**WHAT YOU NEED TO DO**
From the entries that follow, copy exactly the lines beginning at the line holding "-- ===== SOURCE B" and continuing through the line holding "-- list length".

[Collected data entries]
-- pv_equiv track=rewrite | github.com/mpettersson/PythonReview | questions/list_and_recursion/sudoku_validator.py | is_partial_sudoku_valid_via_list_and_set_min
-- ===== SOURCE A (Python) =====
-- def is_partial_sudoku_valid_via_list_and_set_min(m):
--     if isinstance(m, list) and len(m) == 9 and all([len(row) == 9 for row in m]):
--         seen = sum(([(val, r), (c, val), (r//3, c//3, val)]     # Use sum to concatenate lists of tuples.
--                     for r, row_vals in enumerate(m)             # r = row index, row_vals = list (of values)
--                     for c, val in enumerate(row_vals)           # c = col index, val = actual sudoku cell value,
--                     if 49 <= ord(val) <= 57), [])               # IFF val was a char in range '1'-'9' (else no tuples).
--         return len(seen) == len(set(seen))                      # Compare built list size to set(built list) size.
--     return False
-- ===== SOURCE B (Python) =====
-- def is_partial_sudoku_valid_via_list_and_set_min(m):
--     if not (isinstance(m, list) and len(m) == 9 and all(len(row) == 9 for row in m)):
--         return False
--     # Collect the digit cells once, then brute-force check every PAIR of cells
--     # for a direct sudoku conflict (same value in the same row, column or box).
--     # No key tuples, no sets, no hashing: duplicate detection is pairwise comparison.
--     cells = [(r, c, v)
--              for r, row in enumerate(m)
--              for c, v in enumerate(row)
--              if 49 <= ord(v) <= 57]
--     ok = True
--     for i, (r1, c1, v1) in enumerate(cells):
--         for r2, c2, v2 in cells[i + 1:]:
--             if v1 == v2 and (r1 == r2 or c1 == c2 or
--                              (r1 // 3 == r2 // 3 and c1 // 3 == c2 // 3)):
--                 ok = False
--     return ok
-- ===== Notes on version B (the rewrite author's own statement) =====
-- stated objective: alternative
-- what changed: A emits three key tuples per digit cell into one concatenated list and compares its length with its set's size; B builds no keys and no set at all: it collects the digit cells and checks every pair of cells directly for a same-value row/column/box conflict.
import Mathlib
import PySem

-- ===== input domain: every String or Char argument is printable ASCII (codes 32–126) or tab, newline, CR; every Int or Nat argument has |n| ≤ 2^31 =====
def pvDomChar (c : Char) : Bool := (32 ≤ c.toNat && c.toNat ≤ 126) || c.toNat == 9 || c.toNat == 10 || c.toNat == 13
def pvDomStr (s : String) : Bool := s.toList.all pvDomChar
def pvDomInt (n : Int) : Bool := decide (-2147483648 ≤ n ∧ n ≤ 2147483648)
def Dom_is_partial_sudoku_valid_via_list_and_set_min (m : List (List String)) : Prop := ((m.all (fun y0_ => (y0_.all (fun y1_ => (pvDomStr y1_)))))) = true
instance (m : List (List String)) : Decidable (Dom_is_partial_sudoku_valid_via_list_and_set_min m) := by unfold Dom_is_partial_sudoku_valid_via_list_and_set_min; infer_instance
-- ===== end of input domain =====

-- B replaces A's "emit three key tuples per digit cell, concatenate them all, compare
-- list length with set size" by a keyless, setless pairwise scan: collect the digit
-- cells once and compare every pair of cells directly for a same-value row/column/box
-- conflict (objective: alternative algorithm). Neither side mutates m.

-- ===== PORT A =====
-- Python mixes tuples of three distinct shapes in one list; tuples of different shapes are never
-- equal in Python, which this sum type models exactly.
inductive SKey
  | rv : String → Int → SKey            -- (val, r)
  | cv : Int → String → SKey            -- (c, val)
  | bx : Int → Int → String → SKey      -- (r//3, c//3, val)
deriving DecidableEq, Repr

-- ord(val): exact when val is a single character; on any other string Python raises TypeError
-- (those inputs are excluded by Pre_), the -1 there is an arbitrary out-of-range value.
def pyOrd (s : String) : Int :=
  match s.toList with
  | [c] => (c.toNat : Int)
  | _ => -1

def is_partial_sudoku_valid_via_list_and_set_min (m : List (List String)) : Bool :=
  if decide (PySem.List.len m = 9) && (m.map (fun row => decide (PySem.List.len row = 9))).all id then
    let seen : List SKey :=
      (PySem.List.enumerate m).flatMap (fun p =>
        (PySem.List.enumerate p.2).flatMap (fun q =>
          if 49 ≤ pyOrd q.2 ∧ pyOrd q.2 ≤ 57 then
            [SKey.rv q.2 p.1, SKey.cv q.1 q.2,
             SKey.bx (PySem.Int.floordiv p.1 3) (PySem.Int.floordiv q.1 3) q.2]
          else []))
    decide (PySem.List.len seen = PySem.Set.len (PySem.Set.ofList seen))
  else false

-- ===== PORT B =====
-- B's inner conflict test: same value and same row, column or 3x3 box.
def cellConflict (x y : Int × Int × String) : Bool :=
  x.2.2 == y.2.2 && (x.1 == y.1 || x.2.1 == y.2.1 ||
    (PySem.Int.floordiv x.1 3 == PySem.Int.floordiv y.1 3 &&
     PySem.Int.floordiv x.2.1 3 == PySem.Int.floordiv y.2.1 3))

-- B's double loop: head cell against the rest (cells[i+1:]), then recurse; ok-flag fold.
def pairsScan : List (Int × Int × String) → Bool → Bool
  | [], ok => ok
  | x :: xs, ok => pairsScan xs (xs.foldl (fun ok y => if cellConflict x y then false else ok) ok)

def is_partial_sudoku_valid_via_list_and_set_min_alt (m : List (List String)) : Bool :=
  if !(decide (PySem.List.len m = 9) && (m.map (fun row => decide (PySem.List.len row = 9))).all id) then
    false
  else
    let cells : List (Int × Int × String) :=
      (PySem.List.enumerate m).flatMap (fun p =>
        (PySem.List.enumerate p.2).flatMap (fun q =>
          if 49 ≤ pyOrd q.2 ∧ pyOrd q.2 ≤ 57 then [(p.1, q.1, q.2)] else []))
    pairsScan cells true

-- ===== PRECONDITION & SPEC =====
-- Pre_ excludes exactly the inputs where Python's ord(val) raises TypeError: a 9x9 matrix
-- (only then does A reach ord) containing a string that is not a single character.
def Pre_is_partial_sudoku_valid_via_list_and_set_min (m : List (List String)) : Prop :=
  (m.length = 9 ∧ ∀ row ∈ m, row.length = 9) → ∀ row ∈ m, ∀ v ∈ row, v.toList.length = 1
instance (m : List (List String)) : Decidable (Pre_is_partial_sudoku_valid_via_list_and_set_min m) := by
  unfold Pre_is_partial_sudoku_valid_via_list_and_set_min; infer_instance

def pvWitness_is_partial_sudoku_valid_via_list_and_set_min : List (List String) :=
  List.replicate 9 (List.replicate 9 "5")

def Spec_is_partial_sudoku_valid_via_list_and_set_min (m : List (List String)) (out : Bool) : Prop := out = is_partial_sudoku_valid_via_list_and_set_min_alt m
instance (m : List (List String)) (out : Bool) : Decidable (Spec_is_partial_sudoku_valid_via_list_and_set_min m out) := by unfold Spec_is_partial_sudoku_valid_via_list_and_set_min; infer_instance

-- ===== CLAIM (what is proved, stated in full; the proofs are below) =====
def Claim_equal_is_partial_sudoku_valid_via_list_and_set_min : Prop := ∀ (m : List (List String)), Dom_is_partial_sudoku_valid_via_list_and_set_min m → Pre_is_partial_sudoku_valid_via_list_and_set_min m → Spec_is_partial_sudoku_valid_via_list_and_set_min m (is_partial_sudoku_valid_via_list_and_set_min m)

-- ===== LEMMAS AND PROOFS =====

-- the three keys A emits for one digit cell
def keys3 (x : Int × Int × String) : List SKey :=
  [SKey.rv x.2.2 x.1, SKey.cv x.2.1 x.2.2,
   SKey.bx (PySem.Int.floordiv x.1 3) (PySem.Int.floordiv x.2.1 3) x.2.2]

theorem ofList_sublist {α : Type} [BEq α] [LawfulBEq α] (xs : List α) :
    (PySem.Set.ofList xs).Sublist xs := by
  induction xs with
  | nil => simp [PySem.Set.ofList, PySem.Set.empty]
  | cons x xs ih =>
      rw [PySem.Set.ofList_cons]
      exact List.Sublist.cons₂ x
        ((show ((PySem.Set.ofList xs).discard x).Sublist (PySem.Set.ofList xs) from
          List.filter_sublist).trans ih)

theorem len_ofList_eq_iff_nodup {α : Type} [BEq α] [LawfulBEq α] (xs : List α) :
    (PySem.Set.ofList xs).length = xs.length ↔ xs.Nodup := by
  constructor
  · intro h
    have := (ofList_sublist xs).eq_of_length h
    rw [← this]; exact PySem.Set.nodup_ofList xs
  · intro h; rw [PySem.Set.ofList_eq_self_of_nodup xs h]

theorem flatMap_flatMap' {α β γ : Type} (l : List α) (g : α → List β) (f : β → List γ) :
    (l.flatMap g).flatMap f = l.flatMap (fun x => (g x).flatMap f) := by
  induction l with
  | nil => simp
  | cons a as ih => simp [List.flatMap_cons, List.flatMap_append, ih]

-- A's seen list is keys3 mapped over B's digit-cell list
theorem seen_eq_flatMap_keys3 (m : List (List String)) :
    (PySem.List.enumerate m).flatMap (fun p =>
        (PySem.List.enumerate p.2).flatMap (fun q =>
          if 49 ≤ pyOrd q.2 ∧ pyOrd q.2 ≤ 57 then
            [SKey.rv q.2 p.1, SKey.cv q.1 q.2,
             SKey.bx (PySem.Int.floordiv p.1 3) (PySem.Int.floordiv q.1 3) q.2]
          else []))
    = ((PySem.List.enumerate m).flatMap (fun p =>
        (PySem.List.enumerate p.2).flatMap (fun q =>
          if 49 ≤ pyOrd q.2 ∧ pyOrd q.2 ≤ 57 then [(p.1, q.1, q.2)] else []))).flatMap keys3 := by
  rw [flatMap_flatMap']
  apply List.flatMap_congr
  intro p _
  rw [flatMap_flatMap']
  apply List.flatMap_congr
  intro q _
  by_cases h : 49 ≤ pyOrd q.2 ∧ pyOrd q.2 ≤ 57 <;> simp [h, keys3]

theorem disjoint_keys3_iff (x y : Int × Int × String) :
    List.Disjoint (keys3 x) (keys3 y) ↔ cellConflict x y = false := by
  obtain ⟨r1, c1, v1⟩ := x
  obtain ⟨r2, c2, v2⟩ := y
  simp [keys3, cellConflict, List.Disjoint, not_or, SKey.rv.injEq, SKey.cv.injEq, SKey.bx.injEq]
  tauto

theorem nodup_flatMap_keys3 (cells : List (Int × Int × String)) :
    (cells.flatMap keys3).Nodup ↔ cells.Pairwise (fun x y => cellConflict x y = false) := by
  rw [List.nodup_flatMap]
  constructor
  · intro h
    exact h.2.imp (fun hd => (disjoint_keys3_iff _ _).mp hd)
  · intro h
    exact ⟨fun x _ => by simp [keys3], h.imp (fun hc => (disjoint_keys3_iff _ _).mpr hc)⟩

theorem foldl_conflict (x : Int × Int × String) (xs : List (Int × Int × String)) (b : Bool) :
    xs.foldl (fun ok y => if cellConflict x y then false else ok) b
      = (b && xs.all (fun y => !cellConflict x y)) := by
  induction xs generalizing b with
  | nil => simp
  | cons z zs ih =>
      simp only [List.foldl_cons, List.all_cons, ih]
      by_cases h : cellConflict x z = true <;> simp [h]

theorem pairsScan_eq (l : List (Int × Int × String)) :
    ∀ b : Bool, pairsScan l b
      = (b && decide (l.Pairwise (fun x y => cellConflict x y = false))) := by
  induction l with
  | nil => intro b; simp [pairsScan]
  | cons x xs ih =>
      intro b
      rw [pairsScan, foldl_conflict, ih]
      have hd : decide ((x :: xs).Pairwise fun a b => cellConflict a b = false)
          = ((xs.all fun y => !cellConflict x y)
              && decide (xs.Pairwise fun a b => cellConflict a b = false)) := by
        rw [Bool.eq_iff_iff]
        simp [List.pairwise_cons, List.all_eq_true]
      rw [hd, ← Bool.and_assoc]

-- ===== VERDICT (by name: the statement is the Claim_ definition above) =====
theorem is_partial_sudoku_valid_via_list_and_set_min_spec : Claim_equal_is_partial_sudoku_valid_via_list_and_set_min := by
  intro m _ _
  unfold Spec_is_partial_sudoku_valid_via_list_and_set_min
  unfold is_partial_sudoku_valid_via_list_and_set_min is_partial_sudoku_valid_via_list_and_set_min_alt
  by_cases hg : (decide (PySem.List.len m = 9)
      && (m.map (fun row => decide (PySem.List.len row = 9))).all id) = true
  · rw [if_pos hg, if_neg (by rw [hg]; simp)]
    rw [seen_eq_flatMap_keys3, pairsScan_eq _ true, Bool.true_and, Bool.eq_iff_iff]
    simp only [decide_eq_true_eq, PySem.List.len, PySem.Set.len, Nat.cast_inj]
    rw [eq_comm, len_ofList_eq_iff_nodup, nodup_flatMap_keys3]
  · rw [Bool.not_eq_true] at hg
    rw [if_neg (by rw [hg]; simp), if_pos (by rw [hg]; rfl)]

**SOLVED EXERCISE**
-- ===== SOURCE B (Python) =====
-- def is_partial_sudoku_valid_via_list_and_set_min(m):
--     if not (isinstance(m, list) and len(m) == 9 and all(len(row) == 9 for row in m)):
--         return False
--     # Collect the digit cells once, then brute-force check every PAIR of cells
--     # for a direct sudoku conflict (same value in the same row, column or box).
--     # No key tuples, no sets, no hashing: duplicate detection is pairwise comparison.
--     cells = [(r, c, v)
--              for r, row in enumerate(m)
--              for c, v in enumerate(row)
--              if 49 <= ord(v) <= 57]
--     ok = True
--     for i, (r1, c1, v1) in enumerate(cells):
--         for r2, c2, v2 in cells[i + 1:]:
--             if v1 == v2 and (r1 == r2 or c1 == c2 or
--                              (r1 // 3 == r2 // 3 and c1 // 3 == c2 // 3)):
--                 ok = False
--     return ok
-- ===== Notes on version B (the rewrite author's own statement) =====
-- stated objective: alternative
-- what changed: A emits three key tuples per digit cell into one concatenated list and compares its length with its set's size; B builds no keys and no set at all: it collects the digit cells and checks every pair of cells directly for a same-value row/column/box conflict.
import Mathlib
import PySem

-- ===== input domain: every String or Char argument is printable ASCII (codes 32–126) or tab, newline, CR; every Int or Nat argument has |n| ≤ 2^31 =====
def pvDomChar (c : Char) : Bool := (32 ≤ c.toNat && c.toNat ≤ 126) || c.toNat == 9 || c.toNat == 10 || c.toNat == 13
def pvDomStr (s : String) : Bool := s.toList.all pvDomChar
def pvDomInt (n : Int) : Bool := decide (-2147483648 ≤ n ∧ n ≤ 2147483648)
def Dom_is_partial_sudoku_valid_via_list_and_set_min (m : List (List String)) : Prop := ((m.all (fun y0_ => (y0_.all (fun y1_ => (pvDomStr y1_)))))) = true
instance (m : List (List String)) : Decidable (Dom_is_partial_sudoku_valid_via_list_and_set_min m) := by unfold Dom_is_partial_sudoku_valid_via_list_and_set_min; infer_instance
-- ===== end of input domain =====

-- B replaces A's "emit three key tuples per digit cell, concatenate them all, compare
-- list length with set size" by a keyless, setless pairwise scan: collect the digit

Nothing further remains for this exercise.